Infine, il colpo più importante. Dal Tribunale è arrivata l’assegnazione del ramo d’azienda dell’Alessandria Calcio: nome, logo, cimeli. Un passaggio simbolico e sostanziale. Un’investitura. Un riconoscimento. Da oggi, quella che era Forza e Coraggio è di nuovo Alessandria Calcio, a tutti gli effetti. Ma con dentro una linfa nuova, popolare, cittadina, autentica.

Non possiamo dire di non aver provato gratitudine, almeno in certi momenti, per quel surrogato che ha cercato di tener viva la fiammella. Ma il cuore non ha battuto mai davvero. Ora invece pulsa, vibra, scalpita. Ora, davvero, possiamo parlare di rinascita.

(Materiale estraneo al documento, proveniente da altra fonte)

-- pv_equiv track=rewrite | github.com/eunchaeee/coding-test | 프로그래머스/0/181900. 글자 지우기/글자 지우기.py | solution
-- ===== SOURCE A (Python) =====
-- def solution(my_string, indices):
--     answer = ''
--     full_idx = list(range(len(my_string)))
--     answer_idx = list(set(full_idx) - set(indices))
--     answer_idx.sort()
--     for i in answer_idx:
--         answer+= my_string[i]
--     return answer
-- ===== SOURCE B (Python) =====
-- def solution(my_string, indices):
--     excluded = set(indices)
--     return ''.join(ch for i, ch in enumerate(my_string) if i not in excluded)
-- ===== Notes on version B (the rewrite author's own statement) =====
-- stated objective: simpler
-- what changed: Replaces the full-index list, set-difference complement and sort with a single enumerate pass over the string that keeps characters whose position is not in set(indices), joined at the end.
import Mathlib
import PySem

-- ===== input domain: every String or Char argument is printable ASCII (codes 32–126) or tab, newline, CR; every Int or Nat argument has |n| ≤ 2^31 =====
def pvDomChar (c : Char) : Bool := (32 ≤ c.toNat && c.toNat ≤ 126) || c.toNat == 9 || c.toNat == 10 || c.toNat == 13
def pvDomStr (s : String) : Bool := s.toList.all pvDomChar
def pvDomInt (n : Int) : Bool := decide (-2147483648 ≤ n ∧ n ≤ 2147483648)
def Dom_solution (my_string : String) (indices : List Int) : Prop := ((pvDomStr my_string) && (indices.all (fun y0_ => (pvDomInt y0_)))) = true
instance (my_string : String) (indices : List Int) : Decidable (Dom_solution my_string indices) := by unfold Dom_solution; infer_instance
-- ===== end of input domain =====

-- B replaces A's index-list set-difference and sort by one enumerate pass over the string (objective: simpler).

-- ===== PORT A =====
def solution (my_string : String) (indices : List Int) : String :=
  let answer : List Char := []   -- answer = ''  (built as a char list, joined at the end)
  let full_idx : List Int := PySem.List.pyRange 0 (PySem.Str.len my_string) 1
  let answer_idx : PySem.Set Int := PySem.Set.diff (PySem.Set.ofList full_idx) (PySem.Set.ofList indices)
  let answer_idx_sorted := PySem.List.sorted answer_idx (fun x => x) false
  -- for i in answer_idx: answer += my_string[i]  (index is always in range; none is unreachable)
  String.mk (answer_idx_sorted.foldl (fun acc i => acc ++ (PySem.Str.pyGet? my_string i).toList) answer)

-- ===== PORT B =====
def solution_alt (my_string : String) (indices : List Int) : String :=
  let excluded : PySem.Set Int := PySem.Set.ofList indices
  String.mk ((((PySem.List.enumerate my_string.toList 0).filter
      (fun p => !(PySem.Set.contains excluded p.1))).map (fun p => p.2)))

-- ===== PRECONDITION & SPEC =====
def Spec_solution (my_string : String) (indices : List Int) (out : String) : Prop := out = solution_alt my_string indices
instance (my_string : String) (indices : List Int) (out : String) : Decidable (Spec_solution my_string indices out) := by unfold Spec_solution; infer_instance

-- ===== CLAIM (what is proved, stated in full; the proofs are below) =====
def Claim_equal_solution : Prop := ∀ (my_string : String) (indices : List Int), Dom_solution my_string indices → Spec_solution my_string indices (solution my_string indices)

-- ===== LEMMAS AND PROOFS =====

-- set(xs) of a duplicate-free list is the list itself
theorem ofList_of_nodup_aux (xs acc : List Int) (h : (acc ++ xs).Nodup) :
    xs.foldl PySem.Set.add acc = acc ++ xs := by
  induction xs generalizing acc with
  | nil => simp
  | cons x xs ih =>
    have hx : x ∉ acc := by
      intro hmem
      exact (List.disjoint_of_nodup_append h) hmem (by simp)
    have : PySem.Set.add acc x = acc ++ [x] := PySem.Set.add_of_not_mem hx
    simp only [List.foldl_cons, this]
    rw [ih (acc ++ [x]) (by simpa using h)]
    simp

theorem ofList_of_nodup (xs : List Int) (h : xs.Nodup) : PySem.Set.ofList xs = xs := by
  have := ofList_of_nodup_aux xs [] (by simpa using h)
  simpa [PySem.Set.ofList_eq_foldl] using this

theorem solution_spec' (my_string : String) (indices : List Int) :
    solution my_string indices = solution_alt my_string indices := by
  unfold solution solution_alt
  simp only []
  set xs := my_string.toList with hxs
  set ex := PySem.Set.ofList indices with hex
  have hrange : PySem.Set.ofList (PySem.List.pyRange 0 (PySem.Str.len my_string) 1)
      = PySem.List.pyRange 0 (PySem.Str.len my_string) 1 :=
    ofList_of_nodup _ (PySem.List.nodup_pyRange_one _ _)
  have hdiff : PySem.Set.diff (PySem.Set.ofList (PySem.List.pyRange 0 (PySem.Str.len my_string) 1)) ex
      = (PySem.List.pyRange 0 (PySem.Str.len my_string) 1).filter (fun x => !ex.contains x) := by
    rw [hrange]; rfl
  rw [hdiff]
  -- the filtered range is already strictly increasing, so sorting it is the identity
  have hsorted : PySem.List.sorted
      ((PySem.List.pyRange 0 (PySem.Str.len my_string) 1).filter (fun x => !ex.contains x))
      (fun x => x) false
      = (PySem.List.pyRange 0 (PySem.Str.len my_string) 1).filter (fun x => !ex.contains x) := by
    apply PySem.List.sorted_eq_self_of_pairwise
    have := (PySem.List.pairwise_lt_pyRange_one 0 (PySem.Str.len my_string)).filter
      (fun x => !ex.contains x)
    exact this.imp (fun h => le_of_lt h)
  rw [hsorted]
  -- A's loop: every index in the filtered range is in range, so my_string[i] is a single char
  have hlen : PySem.Str.len my_string = (xs.length : Int) := by
    simp [PySem.Str.len_eq, hxs]
  have hbody : ∀ (acc : List Char), ∀ i ∈ (PySem.List.pyRange 0 (PySem.Str.len my_string) 1).filter (fun x => !ex.contains x),
      acc ++ (PySem.Str.pyGet? my_string i).toList
        = acc ++ [PySem.List.pyGetD xs i ' '] := by
    intro acc i hi
    have hi' : i ∈ PySem.List.pyRange 0 (PySem.Str.len my_string) 1 := (List.mem_filter.mp hi).1
    have hmem := (PySem.List.mem_pyRange_one).mp hi'
    have h0 : (0 : Int) ≤ i := hmem.1
    have h1 : i < (xs.length : Int) := by rw [← hlen]; exact hmem.2
    have hg : PySem.Str.pyGet? my_string i = some (xs[i.toNat]'(by omega)) := by
      have : PySem.Str.pyGet? my_string i = PySem.List.pyGet? xs i := by
        simp [PySem.Str.pyGet?, hxs]
      rw [this, PySem.List.pyGet?_eq_some_getElem xs h0 h1]
    rw [hg, PySem.List.pyGetD_eq_getElem xs ' ' h0 h1]
    rfl
  rw [PySem.List.foldl_congr_mem _ _ _ _ hbody,
      PySem.List.foldl_append_singleton_eq_map]
  -- B's side: enumerate as a map over the range, then push filter/map through
  rw [show PySem.List.enumerate xs = PySem.List.enumerate xs 0 from rfl]
  rw [PySem.List.enumerate_eq_map_pyRange xs ' ']
  rw [List.filter_map, List.map_map]
  have hlen' : PySem.List.len xs = PySem.Str.len my_string := by
    simp [PySem.Str.len_eq, PySem.List.len, hxs]
  rw [hlen']
  rfl

-- ===== VERDICT (by name: the statement is the Claim_ definition above) =====
theorem solution_spec : Claim_equal_solution := by
  intro my_string indices _
  exact solution_spec' my_string indices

Ma non basta l’entusiasmo. Serve visione. Serve struttura. Serve coinvolgere il tessuto imprenditoriale della città e della provincia, creare una rete di sostegno economico solida, duratura, trasparente. Perché senza stabilità non c’è futuro. Senza futuro non c’è sogno.

Il primo passo è fatto. Adesso è il momento di costruire. Con pazienza, con ambizione, con competenza. Perché Alessandria merita di tornare tra i professionisti. Ma non per nostalgia. Perché ha una storia da onorare, e un popolo che non ha mai smesso di crederci.